Encouragingly, multiple studies have revealed a strong correlation between diet-induced ketosis and the primarily anti-inflammatory polarization of microglia in animals (Fedorovich et al., 2018; Ghosh et al., 2018). Moreover, several researchers have reported that nutritional ketosis results in the inhibition of molecules such as mitogen-activated protein kinase (MAPK), p38, NF-κB and the nucleotide-binding, leucine-rich repeat, pyrin-domain-containing 3 (NLRP3) inflammasome (Guo et al., 2018; Trotta et al., 2019) in addition to an increase in the synthesis of substances such as peroxisome proliferator-activated receptor (PPAR) and interleukin (IL)-10 (Newman et al., 2017). These changes may favour a switch to predominantly anti-inflammatory/neurorestorative microglial polarization (Xu et al., 2018; Yang et al., 2018). Therefore, these findings suggest that diet-induced ketosis may have pleiotropic effects on important mediators of microglial function. If this is also true in human patients, new avenues for treating neurological disorders could be explored.

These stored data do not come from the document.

-- pv_equiv track=rewrite | github.com/Kuldr/Advent-of-Code | 2022/05/solution.py | parseStack
-- ===== SOURCE A (Python) =====
-- def parseStack(stackStr):
--     lines = stackStr.split("\n")
--     nStacks = (len(lines[-1]) + 1) // 4
--
--     stacks = [[] for _ in range(nStacks)]
--     for line in reversed(lines[:-1]):
--         for s in range(nStacks):
--             if (char := line[1+s*4]) != " ":
--                 stacks[s].append(char)
--
--     return stacks
-- ===== SOURCE B (Python) =====
-- # Grid + transpose: build the full crate matrix, pivot it with zip, filter padding per column.
-- def parseStack(stackStr):
--     lines = stackStr.split("\n")
--     nStacks = (len(lines[-1]) + 1) // 4
--     rows = [[line[1 + s * 4] for s in range(nStacks)]
--             for line in reversed(lines[:-1])]
--     if not rows:
--         return [[] for _ in range(nStacks)]
--     return [[c for c in col if c != " "] for col in zip(*rows)]
-- ===== Notes on version B (the rewrite author's own statement) =====
-- stated objective: alternative
-- what changed: Replaces A's per-stack accumulators mutated during a row scan by an explicit grid built row-wise, transposed with zip(*rows), then space-filtered per column.
import Mathlib
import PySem

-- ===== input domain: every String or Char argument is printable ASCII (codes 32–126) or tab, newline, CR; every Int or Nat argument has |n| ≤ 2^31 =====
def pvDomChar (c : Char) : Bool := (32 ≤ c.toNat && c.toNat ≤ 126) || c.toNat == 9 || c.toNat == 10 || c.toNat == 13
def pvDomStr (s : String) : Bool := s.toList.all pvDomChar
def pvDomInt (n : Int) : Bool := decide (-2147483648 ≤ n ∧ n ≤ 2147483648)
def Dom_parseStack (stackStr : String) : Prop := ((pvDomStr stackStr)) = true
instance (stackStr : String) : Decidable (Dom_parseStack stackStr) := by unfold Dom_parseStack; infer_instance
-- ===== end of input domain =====

-- B differs from A by building the whole crate grid and transposing it instead of scattering
-- characters into per-stack accumulators during the row scan (objective: alternative decomposition).

-- ===== PORT A =====
def parseStack (stackStr : String) : List (List String) :=
  let lines := (PySem.Str.split? stackStr "\n").getD []
  let nStacks := PySem.Int.floordiv (PySem.Str.len ((PySem.List.pyGet? lines (-1)).getD "") + 1) 4
  let stks := (PySem.List.pyRange 0 nStacks 1).map (fun _ => ([] : List String))
  ((PySem.List.slice lines none (some (-1))).reverse).foldl
    (fun stks line =>
      (PySem.List.pyRange 0 nStacks 1).foldl
        (fun stks s =>
          let char := (PySem.Str.pyGet? line (1 + s * 4)).getD ' '   -- default unreachable under Pre_
          if char ≠ ' ' then
            PySem.List.pySetD stks s ((PySem.List.pyGetD stks s []) ++ [String.ofList [char]])
          else stks)
        stks)
    stks

-- ===== PORT B =====
-- model of the Python builtin zip(*rows): columns up to the shortest row's length
def zipStar (rows : List (List Char)) : List (List Char) :=
  match rows with
  | [] => []
  | r :: rs =>
    (List.range (rs.foldl (fun m row => min m row.length) r.length)).map
      (fun i => rows.map (fun row => row.getD i ' '))

def parseStack_alt (stackStr : String) : List (List String) :=
  let lines := (PySem.Str.split? stackStr "\n").getD []
  let nStacks := PySem.Int.floordiv (PySem.Str.len ((PySem.List.pyGet? lines (-1)).getD "") + 1) 4
  let rows := ((PySem.List.slice lines none (some (-1))).reverse).map
      (fun line => (PySem.List.pyRange 0 nStacks 1).map
        (fun s => (PySem.Str.pyGet? line (1 + s * 4)).getD ' '))   -- default unreachable under Pre_
  if rows.isEmpty then (PySem.List.pyRange 0 nStacks 1).map (fun _ => ([] : List String))
  else (zipStar rows).map (fun col => (col.filter (fun c => c ≠ ' ')).map (fun c => String.ofList [c]))

-- ===== PRECONDITION & SPEC =====
-- Pre_ excludes exactly the inputs on which Python A raises IndexError: a crate line
-- (every line but the last) shorter than the rightmost column position 1 + 4*(nStacks-1).
def Pre_parseStack (stackStr : String) : Prop :=
  let lines := (PySem.Str.split? stackStr "\n").getD []
  let nStacks := PySem.Int.floordiv (PySem.Str.len ((PySem.List.pyGet? lines (-1)).getD "") + 1) 4
  ∀ line ∈ lines.dropLast, 4 * nStacks - 2 ≤ PySem.Str.len line ∨ nStacks = 0
instance (stackStr : String) : Decidable (Pre_parseStack stackStr) := by unfold Pre_parseStack; infer_instance

def pvWitness_parseStack : String := "    [D]    \n[N] [C]    \n[Z] [M] [P]\n 1   2   3 "

def Spec_parseStack (stackStr : String) (out : List (List String)) : Prop := out = parseStack_alt stackStr
instance (stackStr : String) (out : List (List String)) : Decidable (Spec_parseStack stackStr out) := by unfold Spec_parseStack; infer_instance

-- ===== CLAIM (what is proved, stated in full; the proofs are below) =====
def Claim_equal_parseStack : Prop := ∀ (stackStr : String), Dom_parseStack stackStr → Pre_parseStack stackStr → Spec_parseStack stackStr (parseStack stackStr)

-- ===== LEMMAS AND PROOFS =====

theorem pv_pyRange_zero (n : Int) :
    PySem.List.pyRange 0 n 1 = (List.range n.toNat).map (fun (k : Nat) => (k : Int)) := by
  rw [PySem.List.pyRange_one]
  simp [List.map_eq_flatMap]

theorem pv_set_map_range {α : Type} (n m : Nat) (h : Nat → α) (v : α) :
    ((List.range n).map h).set m v
      = (List.range n).map (fun k => if k = m then v else h k) := by
  apply List.ext_getElem
  · simp
  · intro j h1 h2
    simp only [List.getElem_set, List.getElem_map, List.getElem_range]
    split_ifs with hj hj' hj'
    · rfl
    · exact absurd hj.symm hj'
    · exact absurd hj'.symm hj
    · rfl

theorem pv_getD_map_range {α : Type} (n i : Nat) (f : Nat → α) (d : α) (hi : i < n) :
    ((List.range n).map f).getD i d = f i := by
  simp [List.getD_eq_getElem?_getD, hi]

-- inner loop of A: one row scattered into all stks, as a map over indices
theorem pv_inner (G : Int → Char) (n m : Nat) (hm : m ≤ n) (h : Nat → List String) :
    ((List.range m).map (fun (k : Nat) => (k : Int))).foldl
      (fun stks s =>
        if G s ≠ ' ' then
          PySem.List.pySetD stks s ((PySem.List.pyGetD stks s []) ++ [String.ofList [G s]])
        else stks)
      ((List.range n).map h)
    = (List.range n).map
        (fun k => if k < m then h k ++ (if G k ≠ ' ' then [String.ofList [G k]] else []) else h k) := by
  induction m generalizing h with
  | zero => simp
  | succ m ih =>
    rw [List.range_succ, List.map_append, List.foldl_append, ih (by omega)]
    have hlen : ((List.range n).map
        (fun k => if k < m then h k ++ (if G k ≠ ' ' then [String.ofList [G k]] else []) else h k)).length = n := by
      simp
    have hget : PySem.List.pyGetD ((List.range n).map
        (fun k => if k < m then h k ++ (if G k ≠ ' ' then [String.ofList [G k]] else []) else h k)) (m : Int) []
        = h m := by
      rw [PySem.List.pyGetD_natCast, pv_getD_map_range n m _ [] (by omega)]
      simp
    simp only [List.map_cons, List.map_nil, List.foldl_cons, List.foldl_nil]
    by_cases hc : G (m : Int) ≠ ' '
    · rw [if_pos hc]
      rw [PySem.List.pySetD, PySem.List.pySet?_natCast _ _ _ (by rw [hlen]; omega), Option.getD_some, hget,
        pv_set_map_range]
      apply List.map_congr_left
      intro k hk
      rw [List.mem_range] at hk
      rcases eq_or_ne k m with rfl | hkm
      · simp [hc]
      · have : ¬ k = m := hkm
        simp only [if_neg this]
        rcases lt_or_ge k m with hlt | hge
        · simp [hlt, Nat.lt_succ_of_lt hlt]
        · have h1 : ¬ k < m := by omega
          have h2 : ¬ k < m + 1 := by omega
          simp [h1, h2]
    · rw [if_neg hc]
      rw [not_not] at hc
      apply List.map_congr_left
      intro k hk
      rw [List.mem_range] at hk
      rcases lt_or_ge k m with hlt | hge
      · simp [hlt, Nat.lt_succ_of_lt hlt]
      · rcases eq_or_ne k m with rfl | hkm
        · simp [hc]
        · have h1 : ¬ k < m := by omega
          have h2 : ¬ k < m + 1 := by omega
          simp [h1, h2]

-- outer loop of A equals per-column filtering
theorem pv_outer (G : String → Int → Char) (n : Nat) (h : Nat → List String)
    (ls : List String) :
    ls.foldl
      (fun stks line =>
        ((List.range n).map (fun (k : Nat) => (k : Int))).foldl
          (fun stks s =>
            if G line s ≠ ' ' then
              PySem.List.pySetD stks s ((PySem.List.pyGetD stks s []) ++ [String.ofList [G line s]])
            else stks)
          stks)
      ((List.range n).map h)
    = (List.range n).map (fun k =>
        h k ++ ((ls.map (fun line => G line (k : Int))).filter (fun c => c ≠ ' ')).map
          (fun c => String.ofList [c])) := by
  induction ls generalizing h with
  | nil => simp
  | cons line rest ih =>
    rw [List.foldl_cons, pv_inner (G line) n n le_rfl h, ih]
    apply List.map_congr_left
    intro k hk
    rw [List.mem_range] at hk
    simp only [hk, if_pos, List.map_cons, List.filter_cons]
    by_cases hc : G line (k : Int) ≠ ' '
    · simp [hc, List.append_assoc]
    · rw [not_not] at hc
      simp [hc]

theorem pv_foldl_min (n : Nat) (rs : List (List Char)) (hrs : ∀ row ∈ rs, row.length = n) :
    rs.foldl (fun m row => min m row.length) n = n := by
  induction rs with
  | nil => rfl
  | cons r rest ih =>
    rw [List.foldl_cons, hrs r (List.mem_cons_self), min_self]
    exact ih (fun row hrow => hrs row (List.mem_cons_of_mem _ hrow))

theorem pv_zipStar_rect (g : String → Nat → Char) (n : Nat) (ls : List String) (hls : ls ≠ []) :
    zipStar (ls.map (fun line => (List.range n).map (g line)))
      = (List.range n).map (fun k => ls.map (fun line => g line k)) := by
  obtain ⟨l, ls', rfl⟩ := List.exists_cons_of_ne_nil hls
  show zipStar ((List.range n).map (g l) :: ls'.map (fun line => (List.range n).map (g line))) = _
  rw [zipStar]
  rw [pv_foldl_min ((List.range n).map (g l)).length _
      (by intro row hrow; simp at hrow; obtain ⟨line, _, rfl⟩ := hrow; simp)]
  simp only [List.length_map, List.length_range]
  apply List.map_congr_left
  intro i hi
  rw [List.mem_range] at hi
  show ((List.range n).map (g l) :: ls'.map (fun line => (List.range n).map (g line))).map
      (fun row => row.getD i ' ') = _
  rw [List.map_cons, List.map_map, List.map_cons]
  rw [pv_getD_map_range n i (g l) ' ' hi]
  congr 1
  apply List.map_congr_left
  intro line _
  exact pv_getD_map_range n i (g line) ' ' hi

-- ===== VERDICT (by name: the statement is the Claim_ definition above) =====
theorem parseStack_spec : Claim_equal_parseStack := by
  intro stackStr _ _
  unfold Spec_parseStack
  simp only [parseStack, parseStack_alt]
  rw [pv_pyRange_zero]
  simp only [List.map_map, Function.comp_def]
  set L := (PySem.Str.split? stackStr "\n").getD [] with hL
  set n := (PySem.Int.floordiv (PySem.Str.len ((PySem.List.pyGet? L (-1)).getD "") + 1) 4).toNat with hn
  set R := (PySem.List.slice L none (some (-1))).reverse with hR
  rw [pv_outer (fun line s => (PySem.Str.pyGet? line (1 + s * 4)).getD ' ') n
      (fun _ => ([] : List String)) R]
  rcases eq_or_ne R [] with hRnil | hRne
  · rw [hRnil]
    simp
  · rw [if_neg (by simpa [List.isEmpty_iff] using hRne)]
    rw [pv_zipStar_rect (fun line (k : Nat) => (PySem.Str.pyGet? line (1 + (k : Int) * 4)).getD ' ') n R hRne]
    rw [List.map_map]
    simp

A ketogenic diet (KD) is a diet with a reduced proportion of carbohydrates and an increased proportion of fat (Veech, 2004). A KD is characterized by adequate energy and protein intake and the restriction of carbohydrates, typically to less than 30–50 g/day (Trimboli et al., 2020). In a high-fat diet, calories from fat typically constitute 30%–75% of the total daily caloric intake. However, some nutritional protocols may aim for an even higher percentage of calories from fat, reaching up to 90%. High-fat diets are usually characterized by excessive intake of saturated fatty acids and calories, which can lead to an increase in health problems, particularly heart disease, weight gain, and obesity (Han et al., 2023).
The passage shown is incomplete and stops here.